Please also provide the following information in addition to your question:
- Operating System: Windows 10
- brms Version: 2.8
I fit a model which has 7 influential points with pareto_k > 0.7.
Now, as explained here , the option reloo would allow for refitting the model using leave-one-out
And, of course, this would allow us to compare several models and choose the one which is best fit.
What confuses me, however, is that the output of reloo() is a loo-object, instead of a brmsfit. We can use this newly-obtained loo-object to compare it to the loo-s of other models, and choose the best fit. But what I was wondering is whether it is possible to somehow save the (in my case 7-times refit model) and use it to make predictions, instead of the original model (which has 7 influential points).
I am confused, because this is the case with k-fold - the model is refit, say 10 times, and then the kfold object is used in the kfold_predict function to do predictions.
I looked into the loo_predict function, thinking that I could probably use it, just like kfold_predict, but that doesn’t seem to be the case.

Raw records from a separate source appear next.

-- pv_equiv track=rewrite | github.com/cc13ny/all-in | comp/microsoft/006_lexicographically_smallest_string.py | lex_min_string
-- ===== SOURCE A (Python) =====
-- def lex_min_string(s):
--     if len(s) < 2:
--         return ''
--     i = 0
--     while i < len(s) - 1:
--         if s[i] > s[i+1]:
--             break
--         i += 1
--     return s[:i] + s[i+1:]
-- ===== SOURCE B (Python) =====
-- def lex_min_string(s):
--     if len(s) < 2:
--         return ''
--     return min(s[:i] + s[i+1:] for i in range(len(s)))
-- ===== Notes on version B (the rewrite author's own statement) =====
-- stated objective: simpler
-- what changed: Replaces the greedy first-descent while-loop scan with a one-line exhaustive min over all single-character deletions.
import Mathlib
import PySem

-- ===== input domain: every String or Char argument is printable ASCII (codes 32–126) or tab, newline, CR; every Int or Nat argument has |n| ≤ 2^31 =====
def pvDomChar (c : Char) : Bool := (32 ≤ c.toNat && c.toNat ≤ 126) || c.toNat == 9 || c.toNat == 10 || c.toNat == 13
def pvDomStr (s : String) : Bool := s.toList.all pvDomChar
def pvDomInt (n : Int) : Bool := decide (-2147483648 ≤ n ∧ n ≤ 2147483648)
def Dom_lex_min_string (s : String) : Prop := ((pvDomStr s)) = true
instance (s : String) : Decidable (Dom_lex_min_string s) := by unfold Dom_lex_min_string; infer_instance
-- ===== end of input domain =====

-- B replaces A's greedy first-descent while-loop by a one-line min over all single-character
-- deletions: simpler, not faster (A is O(n), B is O(n^2)); return values proved equal on all inputs.

-- ===== PORT A =====
-- A's while loop 'i = 0; while i < len(s)-1: if s[i] > s[i+1]: break; i += 1' as recursion on i.
-- s[i] / s[i+1] are read with List.getD: both indices are in range whenever the loop guard holds,
-- so this is exact.
def lexLoop (cs : List Char) (i : Nat) : Nat :=
  if i < cs.length - 1 then
    if cs.getD i ' ' > cs.getD (i + 1) ' ' then i
    else lexLoop cs (i + 1)
  else i
termination_by cs.length - i
decreasing_by omega

def lex_min_string (s : String) : String :=
  if PySem.Str.len s < 2 then "" else
    -- s[:i] + s[i+1:] with i the loop's final value
    String.ofList (PySem.List.slice s.toList none (some ((lexLoop s.toList 0 : Nat) : Int)) ++
               PySem.List.slice s.toList (some (((lexLoop s.toList 0 : Nat) : Int) + 1)) none)

-- ===== PORT B =====
-- min(s[:i] + s[i+1:] for i in range(len(s))); the guard makes the candidate list nonempty,
-- so the 'none' branch of min? is unreachable (totality only).
def lex_min_string_alt (s : String) : String :=
  if PySem.Str.len s < 2 then "" else
    match PySem.List.min? ((PySem.List.pyRange 0 (PySem.Str.len s)).map
        (fun j => String.ofList (PySem.List.slice s.toList none (some j) ++
                             PySem.List.slice s.toList (some (j + 1)) none))) (fun x => x) with
    | some m => m
    | none => ""

-- ===== PRECONDITION & SPEC =====
def Spec_lex_min_string (s : String) (out : String) : Prop := out = lex_min_string_alt s
instance (s : String) (out : String) : Decidable (Spec_lex_min_string s out) := by unfold Spec_lex_min_string; infer_instance

-- ===== CLAIM (what is proved, stated in full; the proofs are below) =====
def Claim_equal_lex_min_string : Prop := ∀ (s : String), Dom_lex_min_string s → Spec_lex_min_string s (lex_min_string s)

-- ===== LEMMAS AND PROOFS =====

/-- deletion of the character at index `i` -/
def pvDel (cs : List Char) (i : Nat) : List Char := cs.take i ++ cs.drop (i + 1)

/-- A's result, restated structurally: delete the first character that exceeds its successor
(the last character if the string is non-decreasing). -/
def pvGreedy : List Char → List Char
  | [] => []
  | [_] => []
  | a :: b :: t => if b < a then b :: t else a :: pvGreedy (b :: t)

lemma lexLoop_shift (a : Char) (t : List Char) :
    ∀ (k i : Nat), t.length - i ≤ k → lexLoop (a :: t) (i + 1) = lexLoop t i + 1 := by
  intro k
  induction k with
  | zero =>
    intro i h
    conv_lhs => rw [lexLoop.eq_def]
    conv_rhs => rw [lexLoop.eq_def]
    simp only [List.length_cons]
    rw [if_neg (by omega), if_neg (by omega : ¬ i < t.length - 1)]
  | succ k ih =>
    intro i h
    conv_lhs => rw [lexLoop.eq_def]
    conv_rhs => rw [lexLoop.eq_def]
    simp only [List.length_cons, List.getD_cons_succ]
    by_cases hc : i < t.length - 1
    · rw [if_pos (by omega), if_pos hc]
      by_cases hlt : t.getD i ' ' > t.getD (i + 1) ' '
      · rw [if_pos hlt, if_pos hlt]
      · rw [if_neg hlt, if_neg hlt]
        exact ih (i + 1) (by omega)
    · rw [if_neg (by omega), if_neg hc]

lemma lexLoop_le (cs : List Char) :
    ∀ (k i : Nat), cs.length - i ≤ k → i ≤ cs.length - 1 → lexLoop cs i ≤ cs.length - 1 := by
  intro k
  induction k with
  | zero =>
    intro i h hi
    rw [lexLoop.eq_def, if_neg (by omega : ¬ i < cs.length - 1)]
    exact hi
  | succ k ih =>
    intro i h hi
    rw [lexLoop.eq_def]
    by_cases hc : i < cs.length - 1
    · rw [if_pos hc]
      by_cases hlt : cs.getD i ' ' > cs.getD (i + 1) ' '
      · rw [if_pos hlt]; exact hi
      · rw [if_neg hlt]; exact ih (i + 1) (by omega) (by omega)
    · rw [if_neg hc]; exact hi

lemma del_greedy (cs : List Char) (h : cs ≠ []) :
    pvDel cs (lexLoop cs 0) = pvGreedy cs := by
  induction cs using pvGreedy.induct with
  | case1 => exact absurd rfl h
  | case2 c =>
    rw [lexLoop.eq_def]
    simp [pvDel, pvGreedy]
  | case3 a b t hba =>
    rw [lexLoop.eq_def]
    simp only [List.length_cons, List.getD_cons_succ, List.getD_cons_zero, gt_iff_lt]
    rw [if_pos (by omega : 0 < t.length + 1 + 1 - 1), if_pos hba]
    simp [pvDel, pvGreedy, hba]
  | case4 a b t hba ih =>
    rw [lexLoop.eq_def]
    simp only [List.length_cons, List.getD_cons_succ, List.getD_cons_zero, gt_iff_lt]
    rw [if_pos (by omega : 0 < t.length + 1 + 1 - 1), if_neg hba]
    have hsh : lexLoop (a :: b :: t) (0 + 1) = lexLoop (b :: t) 0 + 1 :=
      lexLoop_shift a (b :: t) (b :: t).length 0 (by omega)
    rw [show (0 + 1 : Nat) = 1 from rfl] at hsh
    rw [hsh]
    have hstep : pvDel (a :: b :: t) (lexLoop (b :: t) 0 + 1) =
        a :: pvDel (b :: t) (lexLoop (b :: t) 0) := by
      simp [pvDel]
    rw [hstep, ih (by simp)]
    simp [pvGreedy, hba]

lemma greedy_min (cs : List Char) :
    ∀ i : Nat, i < cs.length → @LE.le (List Char) List.instLE (pvGreedy cs) (pvDel cs i) := by
  induction cs using pvGreedy.induct with
  | case1 => intro i hi; simp at hi
  | case2 c =>
    intro i hi
    have : i = 0 := by simpa using hi
    subst this
    simp only [pvGreedy, pvDel, List.take_zero, List.drop_succ_cons, List.drop_nil, List.nil_append]
    exact List.nil_le []
  | case3 a b t hba =>
    intro i hi
    simp only [pvGreedy, if_pos hba]
    match i with
    | 0 =>
      have hdel : pvDel (a :: b :: t) 0 = b :: t := by simp [pvDel]
      rw [hdel]
      exact List.le_iff_lt_or_eq.mpr (Or.inr rfl)
    | k + 1 =>
      have hstep : pvDel (a :: b :: t) (k + 1) = a :: pvDel (b :: t) k := by simp [pvDel]
      rw [hstep]
      exact List.le_iff_lt_or_eq.mpr (Or.inl (List.cons_lt_cons_iff.mpr (Or.inl hba)))
  | case4 a b t hba ih =>
    intro i hi
    simp only [pvGreedy, if_neg hba]
    match i with
    | 0 =>
      have hdel : pvDel (a :: b :: t) 0 = b :: t := by simp [pvDel]
      rw [hdel]
      rcases lt_trichotomy a b with hab | hab | hab
      · exact List.le_iff_lt_or_eq.mpr (Or.inl (List.cons_lt_cons_iff.mpr (Or.inl hab)))
      · subst hab
        have hih := ih 0 (by simp)
        have hdel0 : pvDel (a :: t) 0 = t := by simp [pvDel]
        rw [hdel0] at hih
        exact List.cons_le_cons_iff.mpr (Or.inr ⟨rfl, hih⟩)
      · exact absurd hab hba
    | k + 1 =>
      have hstep : pvDel (a :: b :: t) (k + 1) = a :: pvDel (b :: t) k := by simp [pvDel]
      rw [hstep]
      exact List.cons_le_cons_iff.mpr (Or.inr ⟨rfl, ih k (by simpa using hi)⟩)

lemma slice_pair_eq_del (cs : List Char) (k : Nat) :
    PySem.List.slice cs none (some (k : Int)) ++
      PySem.List.slice cs (some ((k : Int) + 1)) none = pvDel cs k := by
  rw [PySem.List.slice_to cs (Int.natCast_nonneg k),
      PySem.List.slice_from cs (by omega : (0 : Int) ≤ (k : Int) + 1)]
  have h1 : ((k : Int)).toNat = k := Int.toNat_natCast k
  have h2 : ((k : Int) + 1).toNat = k + 1 := by omega
  rw [h1, h2]
  rfl

-- ===== VERDICT (by name: the statement is the Claim_ definition above) =====
theorem lex_min_string_spec : Claim_equal_lex_min_string := by
  intro s _
  unfold Spec_lex_min_string lex_min_string lex_min_string_alt
  by_cases hlen : PySem.Str.len s < 2
  · rw [if_pos hlen, if_pos hlen]
  · rw [if_neg hlen, if_neg hlen]
    have hlen' : 2 ≤ s.toList.length := by
      have h := PySem.Str.len_eq s
      omega
    have hne : s.toList ≠ [] := by
      intro h; rw [h] at hlen'; simp at hlen'
    have hlencast : PySem.Str.len s = ((s.toList.length : Nat) : Int) := PySem.Str.len_eq s
    rw [hlencast, PySem.List.pyRange_zero_natCast, List.map_map]
    have hmapeq : ((fun j : Int => String.ofList (PySem.List.slice s.toList none (some j) ++
        PySem.List.slice s.toList (some (j + 1)) none)) ∘ fun k : Nat => (k : Int)) =
        fun k : Nat => String.ofList (pvDel s.toList k) := by
      funext k
      simp only [Function.comp, slice_pair_eq_del]
    rw [hmapeq, slice_pair_eq_del, del_greedy s.toList hne]
    -- the greedy result is a candidate
    have hi0lt : lexLoop s.toList 0 < s.toList.length :=
      lt_of_le_of_lt (lexLoop_le s.toList s.toList.length 0 (by omega) (by omega)) (by omega)
    have hgmem : String.ofList (pvGreedy s.toList) ∈
        (List.range s.toList.length).map (fun k => String.ofList (pvDel s.toList k)) := by
      rw [← del_greedy s.toList hne]
      exact List.mem_map.mpr ⟨lexLoop s.toList 0, List.mem_range.mpr hi0lt, rfl⟩
    cases hmin : PySem.List.min? ((List.range s.toList.length).map
        (fun k => String.ofList (pvDel s.toList k))) (fun x => x) with
    | none =>
      have hnil := (PySem.List.min?_eq_none_iff _ _).mp hmin
      rw [hnil] at hgmem
      simp at hgmem
    | some m =>
      have hmle : m ≤ String.ofList (pvGreedy s.toList) := by
        simpa using PySem.List.min?_isMin hmin _ hgmem
      obtain ⟨k, hk, hkm⟩ := List.mem_map.mp (PySem.List.min?_mem hmin)
      have hglem : String.ofList (pvGreedy s.toList) ≤ m := by
        rw [← hkm, String.le_iff_toList_le]
        have hgm := greedy_min s.toList k (List.mem_range.mp hk)
        simp only [String.toList_ofList]
        rcases List.le_iff_lt_or_eq.mp hgm with hlt | heq
        · exact le_of_lt hlt
        · exact le_of_eq heq
      exact (le_antisymm hmle hglem).symm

Or do we only use the reloo-part to calculate elpd more precisely by refitting the model for the influential points, and, then, once we compare the models and identify the best one, just use the original model (with the influential points, without any refitting), for predictions?
I hope my question isn’t too confusing.
kfold_predict was just a nice little addon I did because people repeatedly requested it.
kfold also does not return a brmsfit object but a kfold object, which may also contain
a list of fitted model object (if the user requests so) in addition to a lot of other stuff.
reloo returns a loo object because you simply replace the pointwise approximate ELPD contributions of problematic observations with their exact counterparts obtained from fitting the
model without this specific observation. That’s it more or less what the function is (currently)
Thanks for the quick reply!
So if I would like to use my model for predictions (and it has just a few influential points),
I would just use it as it is, and not refit it (unless there is a large number of influential points and the system suggests kfold)?
This probably depends on what kinds of predictions you want to actually make.
For example, if I would like to see how well my model does in predicting new data (not used for fitting the model), do I have to use kfold, even if the number of influential points is really small (e.g. less than 10)?
Do you want to predict for the predictions sake (actually predicting stuff) or for evaluating/comparing model fit? In the latter case, the loo/kfold methods already give you exactly that.
let’s say I have 2 models - model1 and model2, both of which have some influential points. I use the reloo function to refit them, so that I can compare their elpds.
Now, let’s say model1 turns out to be “better”. Then, if I would like to use it to make predictions for some new data (not used for fitting the model), do I just use the original model1 (without any refitting)?